WHAT IS BEING ASKED:
From the entries below, copy exactly the lines from the one that contains "small = ra, rb" through the one that contains "-- stated objective: alternative", both included, and only those.

◆ ◆ ◆

-- pv_equiv track=rewrite | github.com/browonkim/cote | temporary.py | getTheGroups
-- ===== SOURCE A (Python) =====
-- def getTheGroups(n, queryType, students1, students2):
--     # Write your code here
--     answer = []
--     mydict = {}
--
--     def find_root(k):
--         if mydict[k] < 0:
--             return k
--         else:
--             return find_root(mydict[k])
--
--     for seq, query in enumerate(queryType):
--         if query == "Friend":
--             if students1[seq] not in mydict:
--                 mydict[students1[seq]] = -1
--             if students2[seq] not in mydict:
--                 mydict[students2[seq]] = -1
--             temp_i = find_root(students1[seq])
--             temp_j = find_root(students2[seq])
--             if temp_i == temp_j:
--                 continue
--             elif mydict[temp_i] <= mydict[temp_j]:
--                 mydict[temp_i] += mydict[temp_j]
--                 mydict[temp_j] = temp_i
--             else:
--                 mydict[temp_j] += mydict[temp_i]
--                 mydict[temp_i] = temp_j
--         else:
--             if students2[seq] not in mydict:
--                 mydict[students2[seq]] = -1
--             if students1[seq] not in mydict:
--                 mydict[students1[seq]] = -1
--             temp = mydict[find_root(students2[seq])] + mydict[find_root(students1[seq])]
--             answer.append(-temp)
--     return answer
-- ===== SOURCE B (Python) =====
-- def getTheGroups(n, queryType, students1, students2):
--     # Weighted quick-find: leader[s] is the current group label of s, members[g]
--     # the list of students labelled g; a merge relabels the smaller group.
--     answer = []
--     leader = {}
--     members = {}
--
--     def add(s):
--         if s not in leader:
--             leader[s] = s
--             members[s] = [s]
--
--     for query, a, b in zip(queryType, students1, students2):
--         if query == "Friend":
--             add(a)
--             add(b)
--             ra, rb = leader[a], leader[b]
--             if ra != rb:
--                 if len(members[rb]) <= len(members[ra]):
--                     big, small = ra, rb
--                 else:
--                     big, small = rb, ra
--                 for s in members[small]:
--                     leader[s] = big
--                 members[big].extend(members[small])
--                 del members[small]
--         else:
--             add(b)
--             add(a)
--             answer.append(len(members[leader[a]]) + len(members[leader[b]]))
--     return answer
-- ===== Notes on version B (the rewrite author's own statement) =====
-- stated objective: alternative
-- what changed: A is a union-by-size union-find forest (dict value = parent id, or minus the group size at roots) with a recursive find_root walk per query; B keeps no forest at all: a weighted quick-find with a direct student->leader map plus per-leader member lists, merging by relabelling the smaller group's members, so lookups are single dict reads and no root walk exists.
-- outside the precondition, e.g. on getTheGroups(1, ['Friend', 'x'], [-5, -5], [2, 2]): A returns [7], B returns [4]
import Mathlib
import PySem
-- ===== PRECONDITION & SPEC =====
-- Pre_ excludes only the empty string, on which both Pythons raise IndexError.
def Pre_LZW (inp : String) : Prop := inp.toList ≠ []
instance (inp : String) : Decidable (Pre_LZW inp) := by unfold Pre_LZW; infer_instance
def pvWitness_LZW : String := "abab"

def Spec_LZW (inp : String) (out : Int) : Prop := out = LZW_alt inp
instance (inp : String) (out : Int) : Decidable (Spec_LZW inp out) := by unfold Spec_LZW; infer_instance

-- ===== CLAIM (what is proved, stated in full; the proofs are below) =====
def Claim_equal_LZW : Prop := ∀ (inp : String), Dom_LZW inp → Pre_LZW inp → Spec_LZW inp (LZW inp)

-- ===== LEMMAS AND PROOFS =====

-- the string spelled by trie node n (ghost list ns: node m ↔ ns[m-1]; node 0 is the root "")
def pvNstr (ns : List (List Char)) (n : Int) : List Char :=
  if n = 0 then [] else ns.getD (n - 1).toNat []

-- the simulation invariant between A's state (wd, p) and B's state (trie, nid, node)
structure PvInv (wd : List (List Char)) (p : List Char)
    (trie : PySem.Dict (Int × Char) Int) (nid node : Int)
    (ns : List (List Char)) : Prop where
  hnid : nid = (ns.length : Int) + 1
  hnode : 1 ≤ node ∧ node ≤ (ns.length : Int)
  hp : pvNstr ns node = p
  hne : ∀ m : Int, 1 ≤ m → m ≤ (ns.length : Int) → pvNstr ns m ≠ []
  hedge : ∀ n c m, trie.get? (n, c) = some m →
      0 ≤ n ∧ n ≤ (ns.length : Int) ∧ 1 ≤ m ∧ m ≤ (ns.length : Int) ∧
      pvNstr ns m = pvNstr ns n ++ [c]
  hsurj : ∀ m : Int, 1 ≤ m → m ≤ (ns.length : Int) → ∃ n c, trie.get? (n, c) = some m
  hinj : ∀ m m' : Int, 1 ≤ m → m ≤ (ns.length : Int) → 1 ≤ m' → m' ≤ (ns.length : Int) →
      pvNstr ns m = pvNstr ns m' → m = m'
  hmem1 : ∀ n c, (trie.get? (n, c)).isSome = true → pvNstr ns n ++ [c] ∈ wd
  hmem2 : ∀ s ∈ wd, 2 ≤ s.length →
      ∃ n c, 1 ≤ n ∧ (trie.get? (n, c)).isSome = true ∧ s = pvNstr ns n ++ [c]

lemma pvNstr_zero (ns : List (List Char)) : pvNstr ns 0 = [] := by simp [pvNstr]

lemma pvNstr_append_old (ns ts : List (List Char)) (m : Int)
    (h1 : 1 ≤ m) (h2 : m ≤ (ns.length : Int)) : pvNstr (ns ++ ts) m = pvNstr ns m := by
  unfold pvNstr
  rw [if_neg (by omega), if_neg (by omega), List.getD_append]
  omega

lemma pvNstr_pres (ns ts : List (List Char)) (m : Int)
    (h1 : 0 ≤ m) (h2 : m ≤ (ns.length : Int)) : pvNstr (ns ++ ts) m = pvNstr ns m := by
  rcases eq_or_lt_of_le h1 with h | h
  · rw [← h, pvNstr_zero, pvNstr_zero]
  · exact pvNstr_append_old ns ts m (by omega) h2

lemma pvNstr_last (ns : List (List Char)) (t : List Char) :
    pvNstr (ns ++ [t]) ((ns.length : Int) + 1) = t := by
  unfold pvNstr
  rw [if_neg (by omega)]
  have h : ((ns.length : Int) + 1 - 1).toNat = ns.length := by omega
  rw [h]
  simp [List.getD]

-- the membership test A performs is exactly B's trie lookup at the current node
lemma pv_lookup_iff (wd : List (List Char)) (p : List Char)
    (trie : PySem.Dict (Int × Char) Int) (nid node : Int) (ns : List (List Char))
    (hI : PvInv wd p trie nid node ns) (ch : Char) :
    (trie.get? (node, ch)).isSome = true ↔ (p ++ [ch]) ∈ wd := by
  constructor
  · intro h
    have := hI.hmem1 node ch h
    rwa [hI.hp] at this
  · intro h
    have hpne : p ≠ [] := by
      have := hI.hne node hI.hnode.1 hI.hnode.2
      rwa [hI.hp] at this
    have hlen : 2 ≤ (p ++ [ch]).length := by
      rcases p with _ | ⟨x, xs⟩
      · exact absurd rfl hpne
      · simp
    obtain ⟨n, c, hn1, hsome, heq⟩ := hI.hmem2 _ h hlen
    obtain ⟨m, hm⟩ := Option.isSome_iff_exists.mp hsome
    have hb := hI.hedge n c m hm
    have hcc : pvNstr ns n = p ∧ c = ch := by
      have h2 := List.append_inj' heq.symm rfl
      exact ⟨h2.1, by simpa using h2.2⟩
    have hnn : n = node := hI.hinj n node hn1 hb.2.1 hI.hnode.1 hI.hnode.2 (by rw [hcc.1, hI.hp])
    rw [hnn, hcc.2] at hm
    simp [hm]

◆ ◆ ◆

OUTPUT FOR THIS EXERCISE:
--                     big, small = ra, rb
--                 else:
--                     big, small = rb, ra
--                 for s in members[small]:
--                     leader[s] = big
--                 members[big].extend(members[small])
--                 del members[small]
--         else:
--             add(b)
--             add(a)
--             answer.append(len(members[leader[a]]) + len(members[leader[b]]))
--     return answer
-- ===== Notes on version B (the rewrite author's own statement) =====
-- stated objective: alternative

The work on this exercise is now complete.